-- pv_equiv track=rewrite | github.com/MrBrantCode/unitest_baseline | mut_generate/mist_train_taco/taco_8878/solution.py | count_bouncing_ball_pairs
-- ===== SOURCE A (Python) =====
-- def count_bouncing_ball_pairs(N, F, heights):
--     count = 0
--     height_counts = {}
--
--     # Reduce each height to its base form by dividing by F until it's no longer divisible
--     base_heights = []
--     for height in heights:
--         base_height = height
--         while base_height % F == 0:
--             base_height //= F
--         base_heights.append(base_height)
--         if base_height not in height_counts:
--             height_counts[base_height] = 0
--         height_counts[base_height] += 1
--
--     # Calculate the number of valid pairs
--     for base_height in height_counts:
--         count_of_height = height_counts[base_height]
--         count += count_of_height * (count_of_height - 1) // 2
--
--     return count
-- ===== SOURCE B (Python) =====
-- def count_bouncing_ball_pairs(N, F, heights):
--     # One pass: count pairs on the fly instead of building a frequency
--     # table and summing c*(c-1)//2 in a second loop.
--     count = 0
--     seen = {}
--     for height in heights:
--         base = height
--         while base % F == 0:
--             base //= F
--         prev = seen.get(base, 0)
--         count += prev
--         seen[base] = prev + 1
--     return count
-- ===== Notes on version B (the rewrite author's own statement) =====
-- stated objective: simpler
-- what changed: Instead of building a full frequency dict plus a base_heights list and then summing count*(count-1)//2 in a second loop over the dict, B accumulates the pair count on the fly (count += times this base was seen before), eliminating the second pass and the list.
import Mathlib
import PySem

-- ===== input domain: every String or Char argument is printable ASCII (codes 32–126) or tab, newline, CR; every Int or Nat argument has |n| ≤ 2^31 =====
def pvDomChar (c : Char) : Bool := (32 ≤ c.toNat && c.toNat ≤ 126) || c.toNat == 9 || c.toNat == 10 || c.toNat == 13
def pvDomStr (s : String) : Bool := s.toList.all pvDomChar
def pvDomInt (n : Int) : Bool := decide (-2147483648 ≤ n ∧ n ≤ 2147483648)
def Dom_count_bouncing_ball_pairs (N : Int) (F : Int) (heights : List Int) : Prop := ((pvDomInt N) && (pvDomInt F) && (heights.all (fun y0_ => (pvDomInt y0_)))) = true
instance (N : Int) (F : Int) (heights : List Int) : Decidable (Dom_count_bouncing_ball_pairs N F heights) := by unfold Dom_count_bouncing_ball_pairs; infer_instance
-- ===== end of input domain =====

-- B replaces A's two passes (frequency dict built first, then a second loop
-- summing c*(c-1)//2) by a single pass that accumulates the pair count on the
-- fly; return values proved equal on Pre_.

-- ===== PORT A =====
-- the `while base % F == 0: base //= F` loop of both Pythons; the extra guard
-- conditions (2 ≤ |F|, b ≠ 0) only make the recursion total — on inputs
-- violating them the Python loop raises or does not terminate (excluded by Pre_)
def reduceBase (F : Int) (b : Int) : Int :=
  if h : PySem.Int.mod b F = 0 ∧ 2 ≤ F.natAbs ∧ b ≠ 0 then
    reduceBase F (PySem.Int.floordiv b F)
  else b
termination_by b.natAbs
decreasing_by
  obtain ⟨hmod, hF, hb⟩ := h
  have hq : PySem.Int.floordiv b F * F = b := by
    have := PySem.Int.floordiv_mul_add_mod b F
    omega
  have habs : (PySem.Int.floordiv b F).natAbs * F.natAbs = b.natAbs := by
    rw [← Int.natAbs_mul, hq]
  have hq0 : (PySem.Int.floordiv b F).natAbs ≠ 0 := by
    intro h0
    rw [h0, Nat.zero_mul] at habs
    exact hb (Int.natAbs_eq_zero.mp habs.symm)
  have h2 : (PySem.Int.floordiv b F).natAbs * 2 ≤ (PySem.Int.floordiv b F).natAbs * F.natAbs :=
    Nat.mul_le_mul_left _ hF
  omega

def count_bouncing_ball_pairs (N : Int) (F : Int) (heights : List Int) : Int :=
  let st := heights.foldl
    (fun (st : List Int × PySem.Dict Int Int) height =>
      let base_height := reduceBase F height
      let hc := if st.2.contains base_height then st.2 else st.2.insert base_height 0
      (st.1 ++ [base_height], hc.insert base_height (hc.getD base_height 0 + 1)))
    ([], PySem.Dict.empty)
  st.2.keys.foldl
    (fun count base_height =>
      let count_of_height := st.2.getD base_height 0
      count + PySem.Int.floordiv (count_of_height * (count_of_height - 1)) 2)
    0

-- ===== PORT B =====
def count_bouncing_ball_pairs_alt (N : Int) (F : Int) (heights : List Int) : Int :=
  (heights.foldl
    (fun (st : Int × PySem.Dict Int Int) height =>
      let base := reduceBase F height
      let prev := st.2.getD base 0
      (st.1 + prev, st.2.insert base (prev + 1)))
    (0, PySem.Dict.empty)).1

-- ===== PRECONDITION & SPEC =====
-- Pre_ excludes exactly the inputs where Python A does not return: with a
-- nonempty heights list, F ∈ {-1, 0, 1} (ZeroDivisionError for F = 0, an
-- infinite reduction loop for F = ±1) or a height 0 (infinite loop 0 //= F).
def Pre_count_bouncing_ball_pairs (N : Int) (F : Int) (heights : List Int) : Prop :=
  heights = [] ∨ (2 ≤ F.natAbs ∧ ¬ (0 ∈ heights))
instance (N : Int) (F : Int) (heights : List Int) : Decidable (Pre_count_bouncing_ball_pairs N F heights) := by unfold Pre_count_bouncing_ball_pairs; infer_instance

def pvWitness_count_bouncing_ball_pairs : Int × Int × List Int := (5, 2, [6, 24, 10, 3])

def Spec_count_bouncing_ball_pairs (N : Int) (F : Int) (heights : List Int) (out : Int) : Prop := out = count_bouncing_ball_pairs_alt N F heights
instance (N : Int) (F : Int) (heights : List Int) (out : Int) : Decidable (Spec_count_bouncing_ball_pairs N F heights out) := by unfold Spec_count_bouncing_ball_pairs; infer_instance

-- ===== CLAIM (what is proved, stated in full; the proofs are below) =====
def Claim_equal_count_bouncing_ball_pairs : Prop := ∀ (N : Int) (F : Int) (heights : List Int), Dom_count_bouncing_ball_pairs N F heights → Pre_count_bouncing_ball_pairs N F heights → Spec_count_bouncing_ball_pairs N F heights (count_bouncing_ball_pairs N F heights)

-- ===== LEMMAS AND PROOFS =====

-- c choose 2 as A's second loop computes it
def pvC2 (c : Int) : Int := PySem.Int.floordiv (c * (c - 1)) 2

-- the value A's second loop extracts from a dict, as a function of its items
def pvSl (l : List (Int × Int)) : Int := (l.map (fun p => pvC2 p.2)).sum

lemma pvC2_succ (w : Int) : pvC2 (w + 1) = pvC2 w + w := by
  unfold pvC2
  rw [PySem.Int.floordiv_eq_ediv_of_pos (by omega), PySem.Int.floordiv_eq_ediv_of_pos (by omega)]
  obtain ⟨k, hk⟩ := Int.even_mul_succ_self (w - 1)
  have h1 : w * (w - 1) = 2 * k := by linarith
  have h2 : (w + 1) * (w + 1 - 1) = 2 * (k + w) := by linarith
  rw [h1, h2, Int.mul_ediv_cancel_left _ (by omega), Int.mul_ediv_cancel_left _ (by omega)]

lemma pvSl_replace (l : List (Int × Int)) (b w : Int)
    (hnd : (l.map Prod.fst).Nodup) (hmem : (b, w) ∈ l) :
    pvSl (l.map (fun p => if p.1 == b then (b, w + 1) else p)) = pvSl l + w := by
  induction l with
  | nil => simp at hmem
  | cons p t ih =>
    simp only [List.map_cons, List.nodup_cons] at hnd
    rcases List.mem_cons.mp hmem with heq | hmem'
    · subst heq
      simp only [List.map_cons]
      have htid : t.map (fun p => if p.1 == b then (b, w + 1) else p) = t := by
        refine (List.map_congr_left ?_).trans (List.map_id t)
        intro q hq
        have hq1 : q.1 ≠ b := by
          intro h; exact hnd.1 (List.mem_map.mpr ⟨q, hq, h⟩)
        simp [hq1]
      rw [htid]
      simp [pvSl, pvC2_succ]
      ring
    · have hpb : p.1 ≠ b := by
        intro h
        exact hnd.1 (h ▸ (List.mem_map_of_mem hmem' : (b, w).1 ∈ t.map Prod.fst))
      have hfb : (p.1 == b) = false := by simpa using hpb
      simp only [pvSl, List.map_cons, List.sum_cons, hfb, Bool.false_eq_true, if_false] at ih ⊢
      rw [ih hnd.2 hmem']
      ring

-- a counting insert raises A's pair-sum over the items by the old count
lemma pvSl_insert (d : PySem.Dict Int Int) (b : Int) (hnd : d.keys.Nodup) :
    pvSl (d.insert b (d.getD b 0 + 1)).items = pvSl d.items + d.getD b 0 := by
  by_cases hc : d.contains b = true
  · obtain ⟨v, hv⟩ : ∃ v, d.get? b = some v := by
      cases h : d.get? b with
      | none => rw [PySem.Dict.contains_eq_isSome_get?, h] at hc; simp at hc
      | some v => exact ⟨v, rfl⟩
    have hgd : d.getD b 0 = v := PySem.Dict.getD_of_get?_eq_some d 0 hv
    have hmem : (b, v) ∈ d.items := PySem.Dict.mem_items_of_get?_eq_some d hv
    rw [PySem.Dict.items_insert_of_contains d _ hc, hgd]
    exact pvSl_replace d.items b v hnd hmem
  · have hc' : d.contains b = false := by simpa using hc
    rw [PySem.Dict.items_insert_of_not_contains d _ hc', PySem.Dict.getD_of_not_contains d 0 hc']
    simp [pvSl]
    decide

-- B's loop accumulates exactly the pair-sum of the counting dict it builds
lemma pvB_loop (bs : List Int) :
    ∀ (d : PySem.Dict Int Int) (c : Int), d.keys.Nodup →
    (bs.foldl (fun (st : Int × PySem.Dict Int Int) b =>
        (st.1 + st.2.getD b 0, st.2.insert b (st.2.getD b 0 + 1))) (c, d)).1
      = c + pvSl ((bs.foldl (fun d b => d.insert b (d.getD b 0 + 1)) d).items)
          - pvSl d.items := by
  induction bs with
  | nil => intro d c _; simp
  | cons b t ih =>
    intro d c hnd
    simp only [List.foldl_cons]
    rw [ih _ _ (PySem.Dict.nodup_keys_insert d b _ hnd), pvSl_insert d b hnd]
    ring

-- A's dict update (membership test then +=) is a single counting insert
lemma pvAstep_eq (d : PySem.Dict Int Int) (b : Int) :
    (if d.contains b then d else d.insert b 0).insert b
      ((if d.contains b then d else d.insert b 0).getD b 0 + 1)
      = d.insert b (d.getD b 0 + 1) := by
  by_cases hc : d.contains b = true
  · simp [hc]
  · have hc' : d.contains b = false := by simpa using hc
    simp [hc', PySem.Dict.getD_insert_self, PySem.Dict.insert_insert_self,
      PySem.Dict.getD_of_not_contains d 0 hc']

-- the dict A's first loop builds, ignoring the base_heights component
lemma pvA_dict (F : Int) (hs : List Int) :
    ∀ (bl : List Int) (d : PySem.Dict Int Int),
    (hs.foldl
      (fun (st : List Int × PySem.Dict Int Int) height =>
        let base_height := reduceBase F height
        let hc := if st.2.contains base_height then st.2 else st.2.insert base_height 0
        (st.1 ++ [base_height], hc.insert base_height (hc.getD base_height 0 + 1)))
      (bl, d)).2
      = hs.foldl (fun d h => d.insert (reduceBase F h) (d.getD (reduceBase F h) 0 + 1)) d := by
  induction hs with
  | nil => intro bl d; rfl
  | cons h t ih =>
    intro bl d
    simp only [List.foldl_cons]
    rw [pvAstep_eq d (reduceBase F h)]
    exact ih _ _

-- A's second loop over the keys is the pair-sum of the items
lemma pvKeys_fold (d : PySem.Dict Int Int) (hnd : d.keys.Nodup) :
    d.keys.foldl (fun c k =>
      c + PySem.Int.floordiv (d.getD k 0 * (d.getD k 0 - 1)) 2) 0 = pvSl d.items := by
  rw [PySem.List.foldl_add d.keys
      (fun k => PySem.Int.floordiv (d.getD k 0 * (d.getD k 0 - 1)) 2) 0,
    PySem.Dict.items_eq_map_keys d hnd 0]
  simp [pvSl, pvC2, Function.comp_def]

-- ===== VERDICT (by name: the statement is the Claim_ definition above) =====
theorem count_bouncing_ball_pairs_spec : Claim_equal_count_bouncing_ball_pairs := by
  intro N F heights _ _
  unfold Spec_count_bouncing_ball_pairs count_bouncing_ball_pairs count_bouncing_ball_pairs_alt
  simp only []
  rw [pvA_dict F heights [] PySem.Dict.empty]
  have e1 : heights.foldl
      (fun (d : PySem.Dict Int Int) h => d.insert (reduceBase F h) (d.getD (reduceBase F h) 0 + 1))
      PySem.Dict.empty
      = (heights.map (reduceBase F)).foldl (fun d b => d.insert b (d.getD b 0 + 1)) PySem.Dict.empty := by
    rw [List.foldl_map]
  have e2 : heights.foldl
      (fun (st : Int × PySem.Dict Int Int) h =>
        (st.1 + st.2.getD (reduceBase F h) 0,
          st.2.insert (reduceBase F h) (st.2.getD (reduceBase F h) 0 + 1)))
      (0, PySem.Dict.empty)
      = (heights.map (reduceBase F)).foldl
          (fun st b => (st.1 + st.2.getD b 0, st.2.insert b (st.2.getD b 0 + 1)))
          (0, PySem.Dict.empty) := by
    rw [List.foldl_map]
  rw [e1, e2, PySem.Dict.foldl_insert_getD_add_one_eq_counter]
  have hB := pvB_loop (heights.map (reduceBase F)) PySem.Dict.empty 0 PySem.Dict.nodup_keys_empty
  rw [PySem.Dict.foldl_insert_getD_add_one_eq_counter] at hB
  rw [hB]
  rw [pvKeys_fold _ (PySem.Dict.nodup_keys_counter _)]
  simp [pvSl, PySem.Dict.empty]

■ What the exercise asks
Of all the entries above, repeat only the lines from the line that has "exact hnd.1 (h" to the line that has "((if d.contains b", both lines included, exactly.

■ Solution
        exact hnd.1 (h ▸ (List.mem_map_of_mem hmem' : (b, w).1 ∈ t.map Prod.fst))
      have hfb : (p.1 == b) = false := by simpa using hpb
      simp only [pvSl, List.map_cons, List.sum_cons, hfb, Bool.false_eq_true, if_false] at ih ⊢
      rw [ih hnd.2 hmem']
      ring

-- a counting insert raises A's pair-sum over the items by the old count
lemma pvSl_insert (d : PySem.Dict Int Int) (b : Int) (hnd : d.keys.Nodup) :
    pvSl (d.insert b (d.getD b 0 + 1)).items = pvSl d.items + d.getD b 0 := by
  by_cases hc : d.contains b = true
  · obtain ⟨v, hv⟩ : ∃ v, d.get? b = some v := by
      cases h : d.get? b with
      | none => rw [PySem.Dict.contains_eq_isSome_get?, h] at hc; simp at hc
      | some v => exact ⟨v, rfl⟩
    have hgd : d.getD b 0 = v := PySem.Dict.getD_of_get?_eq_some d 0 hv
    have hmem : (b, v) ∈ d.items := PySem.Dict.mem_items_of_get?_eq_some d hv
    rw [PySem.Dict.items_insert_of_contains d _ hc, hgd]
    exact pvSl_replace d.items b v hnd hmem
  · have hc' : d.contains b = false := by simpa using hc
    rw [PySem.Dict.items_insert_of_not_contains d _ hc', PySem.Dict.getD_of_not_contains d 0 hc']
    simp [pvSl]
    decide

-- B's loop accumulates exactly the pair-sum of the counting dict it builds
lemma pvB_loop (bs : List Int) :
    ∀ (d : PySem.Dict Int Int) (c : Int), d.keys.Nodup →
    (bs.foldl (fun (st : Int × PySem.Dict Int Int) b =>
        (st.1 + st.2.getD b 0, st.2.insert b (st.2.getD b 0 + 1))) (c, d)).1
      = c + pvSl ((bs.foldl (fun d b => d.insert b (d.getD b 0 + 1)) d).items)
          - pvSl d.items := by
  induction bs with
  | nil => intro d c _; simp
  | cons b t ih =>
    intro d c hnd
    simp only [List.foldl_cons]
    rw [ih _ _ (PySem.Dict.nodup_keys_insert d b _ hnd), pvSl_insert d b hnd]
    ring

-- A's dict update (membership test then +=) is a single counting insert
lemma pvAstep_eq (d : PySem.Dict Int Int) (b : Int) :
    (if d.contains b then d else d.insert b 0).insert b
      ((if d.contains b then d else d.insert b 0).getD b 0 + 1)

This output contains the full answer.